Five of the top seven and six of the top twenty biological products in 2010 (in terms of revenue) were monoclonal antibodies
(mAbs) (1). Several new mAb products and mAb biosimilars are in development, and all require extensive characterization to
obtain the necessary approvals for clinical trials and to eventually be released onto the market.
The most recent regulatory document covering characterization of mAbs was published by the European Medicines Agency (EMA)
in July 2009 (2). This EMA guideline entitled Development, Production, Characterization and Specifications for Monoclonal Antibodies and Related Products states that the mA should be characterized thoroughly (2). This characterization should include the determination of physicochemical
and structural properties, purity, impurities and quantity of the mAb, in line with International Conference on Harmoniaation
(ICH) guideline Q6B (3).
ICH Q6B provides a uniform set of internationally accepted principles for characterization of biotechnological products to
support new marketing applications. The document suggests that analyses be performed to provide the following information
for biological or biopharmaceutical products:
- Amino acid sequence
- Amino acid composition
- Terminal amino acid sequence
- Peptide map
- Sulfhydryl group(s) and disulfide bridges
- Carbohydrate structure
- Molecular weight or size
- Isoform pattern
- Extinction coefficient (or molar absorptivity)

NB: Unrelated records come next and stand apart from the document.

-- pv_equiv track=rewrite | github.com/m-shahrestani/JPEG-Compression | src/huffman.py | RLC
-- ===== SOURCE A (Python) =====
-- def RLC(list):
--     last_nonzero = -1
--     for i, s in enumerate(list):
--         if s != 0:
--             last_nonzero = i
--     symbols = []
--     run_length = 0
--     for i, s in enumerate(list):
--         if i > last_nonzero:
--             symbols.append((0, 0))
--             break
--         elif s == 0 and run_length < 15:
--             run_length += 1
--         else:
--             symbols.append((run_length, s))
--             run_length = 0
--     return symbols
-- ===== SOURCE B (Python) =====
-- def RLC(list):
--     symbols = []
--     run = 0
--     for s in list:
--         if s == 0:
--             run += 1
--         else:
--             while run >= 16:
--                 symbols.append((15, 0))
--                 run -= 16
--             symbols.append((run, s))
--             run = 0
--     if run > 0:
--         symbols.append((0, 0))
--     return symbols
-- ===== Notes on version B (the rewrite author's own statement) =====
-- stated objective: simpler
-- what changed: Replaced A's separate last-nonzero prescan and break-based EOB with a single pass that keeps an uncapped zero-run counter, drains it into (15,0) ZRL symbols only when a nonzero coefficient arrives, and emits one (0,0) EOB iff a run is left after the loop.
import Mathlib
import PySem

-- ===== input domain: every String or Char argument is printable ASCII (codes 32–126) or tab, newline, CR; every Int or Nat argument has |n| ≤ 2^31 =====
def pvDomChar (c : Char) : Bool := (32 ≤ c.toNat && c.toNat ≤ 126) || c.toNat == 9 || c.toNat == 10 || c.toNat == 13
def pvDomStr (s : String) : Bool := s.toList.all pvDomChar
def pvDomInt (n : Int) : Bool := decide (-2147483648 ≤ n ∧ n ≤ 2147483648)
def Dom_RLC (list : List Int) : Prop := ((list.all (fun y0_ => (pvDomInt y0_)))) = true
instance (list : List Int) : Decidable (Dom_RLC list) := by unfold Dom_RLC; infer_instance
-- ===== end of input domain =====

-- B is a simpler single-pass encoder (run counter drained at each nonzero; trailing run -> one EOB),
-- replacing A's separate last-nonzero scan and break-based EOB; same return value on every input.

-- ===== PORT A =====
-- second loop of A: break is modelled by returning immediately with the appended EOB
def RLC_loop : List (Int × Int) → Int → Int → List (Int × Int) → List (Int × Int)
  | [], _, _, symbols => symbols
  | (i, s) :: rest, last_nonzero, run_length, symbols =>
    if i > last_nonzero then symbols ++ [(0, 0)]
    else if s = 0 ∧ run_length < 15 then RLC_loop rest last_nonzero (run_length + 1) symbols
    else RLC_loop rest last_nonzero 0 (symbols ++ [(run_length, s)])

def RLC (list : List Int) : List (Int × Int) :=
  let last_nonzero :=
    (PySem.List.enumerate list 0).foldl (fun acc p => if p.2 ≠ 0 then p.1 else acc) (-1)
  RLC_loop (PySem.List.enumerate list 0) last_nonzero 0 []

-- ===== PORT B =====
-- the 'while run >= 16' inner loop of B
def RLC_drain (run : Int) (symbols : List (Int × Int)) : Int × List (Int × Int) :=
  if 16 ≤ run then RLC_drain (run - 16) (symbols ++ [(15, 0)]) else (run, symbols)
termination_by run.toNat
decreasing_by omega

def RLC_alt_loop : List Int → Int → List (Int × Int) → List (Int × Int)
  | [], run, symbols => if run > 0 then symbols ++ [(0, 0)] else symbols
  | s :: rest, run, symbols =>
    if s = 0 then RLC_alt_loop rest (run + 1) symbols
    else
      let rs := RLC_drain run symbols
      RLC_alt_loop rest 0 (rs.2 ++ [(rs.1, s)])

def RLC_alt (list : List Int) : List (Int × Int) := RLC_alt_loop list 0 []

-- ===== PRECONDITION & SPEC =====
def Spec_RLC (list : List Int) (out : List (Int × Int)) : Prop := out = RLC_alt list
instance (list : List Int) (out : List (Int × Int)) : Decidable (Spec_RLC list out) := by unfold Spec_RLC; infer_instance

-- ===== CLAIM (what is proved, stated in full; the proofs are below) =====
def Claim_equal_RLC : Prop := ∀ (list : List Int), Dom_RLC list → Spec_RLC list (RLC list)

-- ===== LEMMAS AND PROOFS =====

-- the maximal all-zero suffix of l, and the prefix before it (ends in a nonzero element or is empty)
def trailZ (l : List Int) : List Int := (l.reverse.takeWhile (· == 0)).reverse
def headP (l : List Int) : List Int := (l.reverse.dropWhile (· == 0)).reverse

theorem headP_append_trailZ (l : List Int) : headP l ++ trailZ l = l := by
  unfold headP trailZ
  rw [← List.reverse_append, List.takeWhile_append_dropWhile, List.reverse_reverse]

theorem trailZ_zero {l : List Int} {x : Int} (hx : x ∈ trailZ l) : x = 0 := by
  unfold trailZ at hx
  rw [List.mem_reverse] at hx
  have := List.mem_takeWhile_imp hx
  simpa using this

theorem headP_last {l : List Int} (h : headP l ≠ []) : (headP l).getLast h ≠ 0 := by
  unfold headP at h ⊢
  rw [List.getLast_reverse]
  have := List.head_dropWhile_not (p := fun x : Int => x == 0) (l := l.reverse)
    (by simpa [headP] using h)
  simpa using this

theorem lnz_eq (l : List Int) :
    (PySem.List.enumerate l 0).foldl (fun acc p => if p.2 ≠ 0 then p.1 else acc) (-1)
      = ((headP l).length : Int) - 1 := by
  induction l using List.reverseRecOn with
  | nil => simp [PySem.List.enumerate_nil, headP]
  | append_singleton l x ih =>
    rw [PySem.List.enumerate_append, List.foldl_append,
      PySem.List.enumerate_cons, PySem.List.enumerate_nil]
    by_cases hx : x = 0
    · subst hx
      have hh : headP (l ++ [(0 : Int)]) = headP l := by
        simp [headP]
      simpa [hh] using ih
    · have hh : headP (l ++ [x]) = l ++ [x] := by
        simp [headP, hx]
      simp [hx, hh]

theorem drain_eq (n : Nat) : ∀ (run : Int) (syms : List (Int × Int)), run.toNat ≤ n → 0 ≤ run →
    RLC_drain run syms = (run % 16, syms ++ List.replicate ((run / 16).toNat) (15, 0)) := by
  induction n with
  | zero =>
    intro run syms hn h0
    have hr : run = 0 := by omega
    subst hr
    rw [RLC_drain]
    norm_num
  | succ n ih =>
    intro run syms hn h0
    rw [RLC_drain]
    by_cases h16 : 16 ≤ run
    · rw [if_pos h16, ih (run - 16) (syms ++ [(15, 0)]) (by omega) (by omega)]
      have h1 : (run - 16) % 16 = run % 16 := by omega
      have h2 : ((run - 16) / 16).toNat + 1 = (run / 16).toNat := by omega
      rw [h1, List.append_assoc, ← h2, List.singleton_append, ← List.replicate_succ]
    · rw [if_neg h16]
      have h1 : run % 16 = run := by omega
      have h2 : (run / 16).toNat = 0 := by omega
      rw [h1, h2, List.replicate_zero, List.append_nil]

theorem altloop_zeros (z : List Int) : ∀ (run : Int) (syms : List (Int × Int)),
    (∀ x ∈ z, x = 0) →
    RLC_alt_loop z run syms = if 0 < run + z.length then syms ++ [(0, 0)] else syms := by
  induction z with
  | nil =>
    intro run syms _
    simp [RLC_alt_loop]
  | cons x xs ih =>
    intro run syms h
    have hx : x = 0 := h x List.mem_cons_self
    subst hx
    rw [show RLC_alt_loop (0 :: xs) run syms = RLC_alt_loop xs (run + 1) syms by
      simp [RLC_alt_loop]]
    rw [ih (run + 1) syms (fun y hy => h y (List.mem_cons_of_mem _ hy))]
    simp only [List.length_cons]
    push_cast
    split_ifs with h1 h2 <;> first | rfl | omega

theorem loop_eq (p : List Int) : ∀ (z : List Int) (i0 run : Int) (syms : List (Int × Int)) (lnz : Int),
    (∀ x ∈ z, x = 0) → 0 ≤ run →
    (∀ h : p ≠ [], p.getLast h ≠ 0) → (p = [] → run = 0) →
    (∀ j : Nat, j < p.length → i0 + (j : Int) ≤ lnz) → (i0 + (p.length : Int) > lnz) →
    RLC_loop (PySem.List.enumerate (p ++ z) i0) lnz (run % 16)
        (syms ++ List.replicate ((run / 16).toNat) (15, 0))
      = RLC_alt_loop (p ++ z) run syms := by
  induction p with
  | nil =>
    intro z i0 run syms lnz hz hr hlast hemp H1 H2
    have hr0 : run = 0 := hemp rfl
    subst hr0
    norm_num
    cases z with
    | nil => simp [PySem.List.enumerate_nil, RLC_loop, RLC_alt_loop]
    | cons w ws =>
      have hi : i0 > lnz := by simpa using H2
      rw [PySem.List.enumerate_cons]
      rw [altloop_zeros (w :: ws) 0 syms hz]
      simp [RLC_loop, hi]
  | cons x p' ih =>
    intro z i0 run syms lnz hz hr hlast hemp H1 H2
    have hi0 : ¬ i0 > lnz := by
      have := H1 0 (by simp)
      simpa using this
    rw [List.cons_append, PySem.List.enumerate_cons]
    by_cases hx : x = 0
    · subst hx
      have hp' : p' ≠ [] := by
        intro hp
        have := hlast (by simp)
        simp [hp] at this
      have hB : RLC_alt_loop (0 :: (p' ++ z)) run syms = RLC_alt_loop (p' ++ z) (run + 1) syms := by
        simp [RLC_alt_loop]
      rw [hB]
      by_cases h15 : run % 16 < 15
      · have hc : RLC_loop ((i0, (0:Int)) :: PySem.List.enumerate (p' ++ z) (i0 + 1)) lnz (run % 16)
            (syms ++ List.replicate ((run / 16).toNat) (15, 0))
            = RLC_loop (PySem.List.enumerate (p' ++ z) (i0 + 1)) lnz (run % 16 + 1)
              (syms ++ List.replicate ((run / 16).toNat) (15, 0)) := by
          simp [RLC_loop, hi0, h15]
        rw [hc]
        have e1 : run % 16 + 1 = (run + 1) % 16 := by omega
        have e2 : (run / 16).toNat = ((run + 1) / 16).toNat := by omega
        rw [e1, e2]
        exact ih z (i0 + 1) (run + 1) syms lnz hz (by omega)
          (fun h => by rw [← List.getLast_cons h]; exact hlast (by simp))
          (fun h => absurd h hp')
          (fun j hj => by
            have := H1 (j + 1) (by simp; omega)
            push_cast at this ⊢; omega)
          (by
            have := H2
            simp only [List.length_cons] at this
            push_cast at this ⊢; omega)
      · have h15' : run % 16 = 15 := by omega
        have hc : RLC_loop ((i0, (0:Int)) :: PySem.List.enumerate (p' ++ z) (i0 + 1)) lnz (run % 16)
            (syms ++ List.replicate ((run / 16).toNat) (15, 0))
            = RLC_loop (PySem.List.enumerate (p' ++ z) (i0 + 1)) lnz 0
              ((syms ++ List.replicate ((run / 16).toNat) (15, 0)) ++ [(15, 0)]) := by
          simp [RLC_loop, hi0, h15']
        rw [hc]
        have e1 : (0 : Int) = (run + 1) % 16 := by omega
        have e2 : ((run + 1) / 16).toNat = (run / 16).toNat + 1 := by omega
        rw [List.append_assoc, ← List.replicate_succ' (n := (run / 16).toNat), ← e2]
        have key := ih z (i0 + 1) (run + 1) syms lnz hz (by omega)
          (fun h => by rw [← List.getLast_cons h]; exact hlast (by simp))
          (fun h => absurd h hp')
          (fun j hj => by
            have := H1 (j + 1) (by simp; omega)
            push_cast at this ⊢; omega)
          (by
            have := H2
            simp only [List.length_cons] at this
            push_cast at this ⊢; omega)
        rw [← e1] at key
        exact key
    · have hB : RLC_alt_loop (x :: (p' ++ z)) run syms
          = RLC_alt_loop (p' ++ z) 0 ((RLC_drain run syms).2 ++ [((RLC_drain run syms).1, x)]) := by
        simp [RLC_alt_loop, hx]
      rw [hB, drain_eq run.toNat run syms le_rfl hr]
      have hc : RLC_loop ((i0, x) :: PySem.List.enumerate (p' ++ z) (i0 + 1)) lnz (run % 16)
          (syms ++ List.replicate ((run / 16).toNat) (15, 0))
          = RLC_loop (PySem.List.enumerate (p' ++ z) (i0 + 1)) lnz 0
            ((syms ++ List.replicate ((run / 16).toNat) (15, 0)) ++ [(run % 16, x)]) := by
        simp [RLC_loop, hi0, hx]
      rw [hc]
      have := ih z (i0 + 1) 0 ((syms ++ List.replicate ((run / 16).toNat) (15, 0)) ++ [(run % 16, x)]) lnz hz le_rfl
        (fun h => by rw [← List.getLast_cons h]; exact hlast (by simp))
        (fun _ => rfl)
        (fun j hj => by
          have := H1 (j + 1) (by simp; omega)
          push_cast at this ⊢; omega)
        (by
          have := H2
          simp only [List.length_cons] at this
          push_cast at this ⊢; omega)
      simpa using this

-- ===== VERDICT (by name: the statement is the Claim_ definition above) =====
theorem RLC_spec : Claim_equal_RLC := by
  intro l _
  unfold Spec_RLC RLC RLC_alt
  rw [lnz_eq]
  have key := loop_eq (headP l) (trailZ l) 0 0 [] (((headP l).length : Int) - 1)
    (fun x hx => trailZ_zero hx) le_rfl (fun h => headP_last h) (fun _ => rfl)
    (by intro j hj; omega) (by omega)
  rw [headP_append_trailZ] at key
  simpa using key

- Electrophoretic patterns
- Liquid chromatographic patterns
- Spectroscopic profiles
The techniques used to provide the analytical data required by these guidelines are discussed below.
AMINO ACID COMPOSITION AND DETERMINATION OF THE EXTINCTION COEFFICIENT
ICH Q6B states that "The overall amino acid composition is determined using various hydrolytic and analytical procedures,
and compared with the amino acid composition deduced from the gene sequence for the desired product, or the natural counterpart,
if considered necessary. In many cases amino acid composition analysis provides some structural information for peptides and
small proteins, but such data are generally less definitive for large proteins. Quantitative amino acid analysis data can
also be used to determine protein content in many cases."
Amino acid composition analysis using reverse-phase high-performance liquid chromatography (RP–HPLC) with pre-column derivatization
or ion exchange chromatography with post-column derivatization are now routinely used to determine the amino acid composition
of biopharmaceutical products. Provided that the molar ratios of amino acids per mole of protein and the overall molecular
weight of the protein are known, the protein content can be calculated from the amount of each robust amino acid detected
in a hydrolysate of the product. Also, if the optical density (at 280 nm) for the solution from which the aliquot(s) for amino
acid analysis were taken is known, the Beer–Lambert law (absorbance [OD] = ε.c.l; where ε is the extinction coefficient, c
is the concentration in M/L, and l is the path length in cm) allows calculation of the extinction coefficient for the product,
meaning that spectrophotometry at 280 nm can be used to quantify the product in solution.